A new 4 rod RFQ fabricated by IAP, Frankfurt, is being commissioned at Brookhaven National Laboratory. The RFQ will accelerate intense heavy ion beams provided by an Electron Beam Ion Source (EBIS) up to 300 keV/u. The RFQ will accelerate a range of Q/M from 1 to 1/6, and the accelerated beam will be finally delivered to RHIC and NSRL. The first beam test is planned to use beams from the BNL Test EBIS. The detailed test results will be presented.

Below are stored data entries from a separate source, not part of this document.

-- pv_equiv track=rewrite | github.com/GeorgeLucasOliveira/ci_looker | tests/test_files.py | build_error_msg
-- ===== SOURCE A (Python) =====
-- def build_error_msg(errors, itens_errors):
--     error_msg = ""
--     error_msg += "\n ----------------------------- OUTPUT --------------------------\n"
--     for error in errors:
--         error_msg += f"file: {error['file_path']}"
--         error_msg += "\n"
--         for item in itens_errors:
--             error_msg += f"  field: {item}"
--             error_msg += "\n"
--
--     return error_msg
-- ===== SOURCE B (Python) =====
-- def build_error_msg(errors, itens_errors):
--     banner = "\n ----------------------------- OUTPUT --------------------------\n"
--     if not errors:
--         return banner
--     fields = "".join("  field: " + item + "\n" for item in itens_errors)
--     # the fields block (plus the next header prefix) acts as the SEPARATOR
--     # between consecutive file paths; one str.join builds the whole body
--     sep = "\n" + fields + "file: "
--     return banner + "file: " + sep.join(e['file_path'] for e in errors) + "\n" + fields
-- ===== Notes on version B (the rewrite author's own statement) =====
-- stated objective: alternative
-- what changed: B has no per-error loop body building header+block: it treats the invariant fields block (with the next 'file: ' prefix) as a join SEPARATOR between the file paths, producing the whole body with a single str.join over paths plus an explicit empty-errors case.
import Mathlib
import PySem

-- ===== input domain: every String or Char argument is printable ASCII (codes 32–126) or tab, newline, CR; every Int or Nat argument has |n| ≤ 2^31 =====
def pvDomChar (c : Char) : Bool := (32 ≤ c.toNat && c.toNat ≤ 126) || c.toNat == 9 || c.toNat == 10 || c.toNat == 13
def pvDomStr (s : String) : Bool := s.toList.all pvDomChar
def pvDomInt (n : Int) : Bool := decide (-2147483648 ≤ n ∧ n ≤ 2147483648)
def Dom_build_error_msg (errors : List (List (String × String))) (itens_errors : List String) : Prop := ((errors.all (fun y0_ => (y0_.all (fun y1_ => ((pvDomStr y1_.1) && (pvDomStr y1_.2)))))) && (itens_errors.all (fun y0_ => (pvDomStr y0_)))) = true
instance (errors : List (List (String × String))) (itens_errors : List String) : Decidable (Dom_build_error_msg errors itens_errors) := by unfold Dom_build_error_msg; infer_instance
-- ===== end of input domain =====

-- B replaces the per-error loop body by one str.join over the file paths, using the
-- invariant fields block (plus the next "file: " prefix) as the separator (objective: alternative).

-- ===== PORT A =====
-- A: nested loops, += on the accumulator string; error['file_path'] is the
-- first-match lookup in the association list (Python dict access).
def build_error_msg (errors : List (List (String × String))) (itens_errors : List String) : String :=
  let error_msg : String := ""
  let error_msg := error_msg ++ "\n ----------------------------- OUTPUT --------------------------\n"
  errors.foldl (fun em error =>
    let em := em ++ ("file: " ++ PySem.Dict.getD (PySem.Dict.mk error) "file_path" "")
    let em := em ++ "\n"
    itens_errors.foldl (fun em item =>
      let em := em ++ ("  field: " ++ item)
      em ++ "\n") em) error_msg

-- ===== PORT B =====
def build_error_msg_alt (errors : List (List (String × String))) (itens_errors : List String) : String :=
  let banner := "\n ----------------------------- OUTPUT --------------------------\n"
  match errors with
  | [] => banner
  | _ :: _ =>
    let fields := PySem.Str.join "" (itens_errors.map (fun item => "  field: " ++ item ++ "\n"))
    let sep := "\n" ++ fields ++ "file: "
    banner ++ "file: " ++
      PySem.Str.join sep (errors.map (fun e => PySem.Dict.getD (PySem.Dict.mk e) "file_path" "")) ++
      "\n" ++ fields

-- ===== PRECONDITION & SPEC =====
-- Pre_ excludes only inputs where some error dict lacks the 'file_path' key,
-- on which Python A raises KeyError.
def Pre_build_error_msg (errors : List (List (String × String))) (itens_errors : List String) : Prop :=
  ∀ e ∈ errors, (PySem.Dict.mk e).contains "file_path" = true
instance (errors : List (List (String × String))) (itens_errors : List String) : Decidable (Pre_build_error_msg errors itens_errors) := by unfold Pre_build_error_msg; infer_instance

def pvWitness_build_error_msg : (List (List (String × String))) × List String :=
  ([[("file_path", "a.py")], [("file_path", "b.py"), ("other", "x")]], ["name", "id"])

def Spec_build_error_msg (errors : List (List (String × String))) (itens_errors : List String) (out : String) : Prop := out = build_error_msg_alt errors itens_errors
instance (errors : List (List (String × String))) (itens_errors : List String) (out : String) : Decidable (Spec_build_error_msg errors itens_errors out) := by unfold Spec_build_error_msg; infer_instance

-- ===== CLAIM =====
def Claim_equal_build_error_msg : Prop := ∀ (errors : List (List (String × String))) (itens_errors : List String), Dom_build_error_msg errors itens_errors → Pre_build_error_msg errors itens_errors → Spec_build_error_msg errors itens_errors (build_error_msg errors itens_errors)

-- ===== LEMMAS AND PROOFS =====

-- A 'for' loop that only appends to a string accumulator, written at the String level.
theorem foldl_str_append {α : Type} (l : List α) (h : α → String) (acc : String) :
    (l.foldl (fun s x => s ++ h x) acc).toList
      = acc.toList ++ (l.map (fun x => (h x).toList)).flatten := by
  induction l generalizing acc with
  | nil => simp
  | cons y ys ih => simp [List.foldl_cons, ih, String.toList_append, List.append_assoc]

theorem chars_join_nil (l : List (List Char)) : PySem.Chars.join [] l = l.flatten := by
  induction l with
  | nil => simp [PySem.Chars.join, List.intercalate]
  | cons x xs ih =>
    cases xs with
    | nil => simp [PySem.Chars.join, List.intercalate]
    | cons y ys => simp_all [PySem.Chars.join, List.intercalate, List.intersperse]

-- The inner loop over itens_errors appends the constant fields fragment.
theorem inner_fold (itens_errors : List String) (em : String) :
    (itens_errors.foldl (fun em item => (em ++ ("  field: " ++ item)) ++ "\n") em).toList
      = em.toList
        ++ (itens_errors.map (fun item => ("  field: " ++ item ++ "\n").toList)).flatten := by
  have hf : (fun (em : String) item => (em ++ ("  field: " ++ item)) ++ "\n")
      = (fun (em : String) item => em ++ (("  field: " ++ item) ++ "\n")) := by
    funext em item; rw [String.append_assoc]
  rw [hf, foldl_str_append]

-- The outer loop: each iteration appends the file header, a newline, and the
-- (constant) fields fragment; generalize over the accumulator.
theorem outer_fold (itens_errors : List String) (errors : List (List (String × String))) (acc : String) :
    (errors.foldl (fun em error =>
        itens_errors.foldl (fun em item => (em ++ ("  field: " ++ item)) ++ "\n")
          ((em ++ ("file: " ++ PySem.Dict.getD (PySem.Dict.mk error) "file_path" "")) ++ "\n"))
      acc).toList
    = acc.toList
      ++ (errors.map (fun error =>
            ("file: " ++ PySem.Dict.getD (PySem.Dict.mk error) "file_path" "").toList
              ++ "\n".toList
              ++ (itens_errors.map (fun item => ("  field: " ++ item ++ "\n").toList)).flatten)).flatten := by
  induction errors generalizing acc with
  | nil => simp
  | cons e es ih =>
    simp only [List.foldl_cons, List.map_cons, List.flatten_cons, ih]
    rw [inner_fold]
    simp [String.toList_append, List.append_assoc]

-- B's join with the composite separator expands to exactly A's per-error blocks (nonempty case).
theorem sep_join_eq (F p : List Char) (ps : List (List Char)) :
    PySem.Chars.join ("\n".toList ++ (F ++ "file: ".toList)) (p :: ps) ++ ("\n".toList ++ F)
      = p ++ ("\n".toList ++ (F ++
          (ps.map (fun q => "file: ".toList ++ (q ++ ("\n".toList ++ F)))).flatten)) := by
  induction ps generalizing p with
  | nil => simp [PySem.Chars.join, List.intercalate]
  | cons q qs ih =>
    rw [PySem.Chars.join_cons_cons]
    simp only [List.map_cons, List.flatten_cons, List.append_assoc, ih q]

-- ===== VERDICT =====
theorem build_error_msg_spec : Claim_equal_build_error_msg := by
  intro errors itens_errors _ _
  show build_error_msg errors itens_errors = build_error_msg_alt errors itens_errors
  cases errors with
  | nil => rfl
  | cons e es =>
    apply String.ext
    simp only [build_error_msg, build_error_msg_alt]
    rw [outer_fold]
    have h0 : "".toList = ([] : List Char) := rfl
    simp only [String.toList_append, PySem.Str.toList_join, List.map_map, Function.comp_def,
      h0, chars_join_nil, List.map_cons, List.flatten_cons, List.append_assoc, List.nil_append]
    rw [sep_join_eq]
    simp [List.map_map, Function.comp_def]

• W.A. Barth, L.A. Dahl, H. Eickhoff, L. Groening
  GSI, Darmstadt

The GSI UNILAC serving as a high duty factor heavy ion linac is in operation since nearly 35 years. An upgrade program dedicated to FAIR will be finished until 2011. For the FAIR project the synchrotron SIS 18 has to be filled up to the space charge limit. After re-commissioning of the UNILAC the replacement of the main DTL is foreseen. A new 4 MV/m 108 MHz IH-LINAC provides a high intensity 5 MeV/u U⁴⁺-beam. The existing gas stripper section is reused to perform a beam intensity of 24 emA in charge state 42+. The existing UNLAC-tunnel may house a high efficient linac structure. A superconducting or normal conducting 324 MHz-CH-linac (crossbar H-structure) is under consideration as well as rf-resonators of half wave or quarter wave type. The new high energy linac should be able to boost the beam energy up to 30 MeV/u. A further upgrade option is a second 100 m-linac (324 MHz) to enhance the beam energy to up to 100 MeV/u (U⁴¹⁺), sufficient to feed the FAIR 100 Tm synchrotron in direct line. The paper will report on the ongoing conceptual layout of a new UNILAC-concept.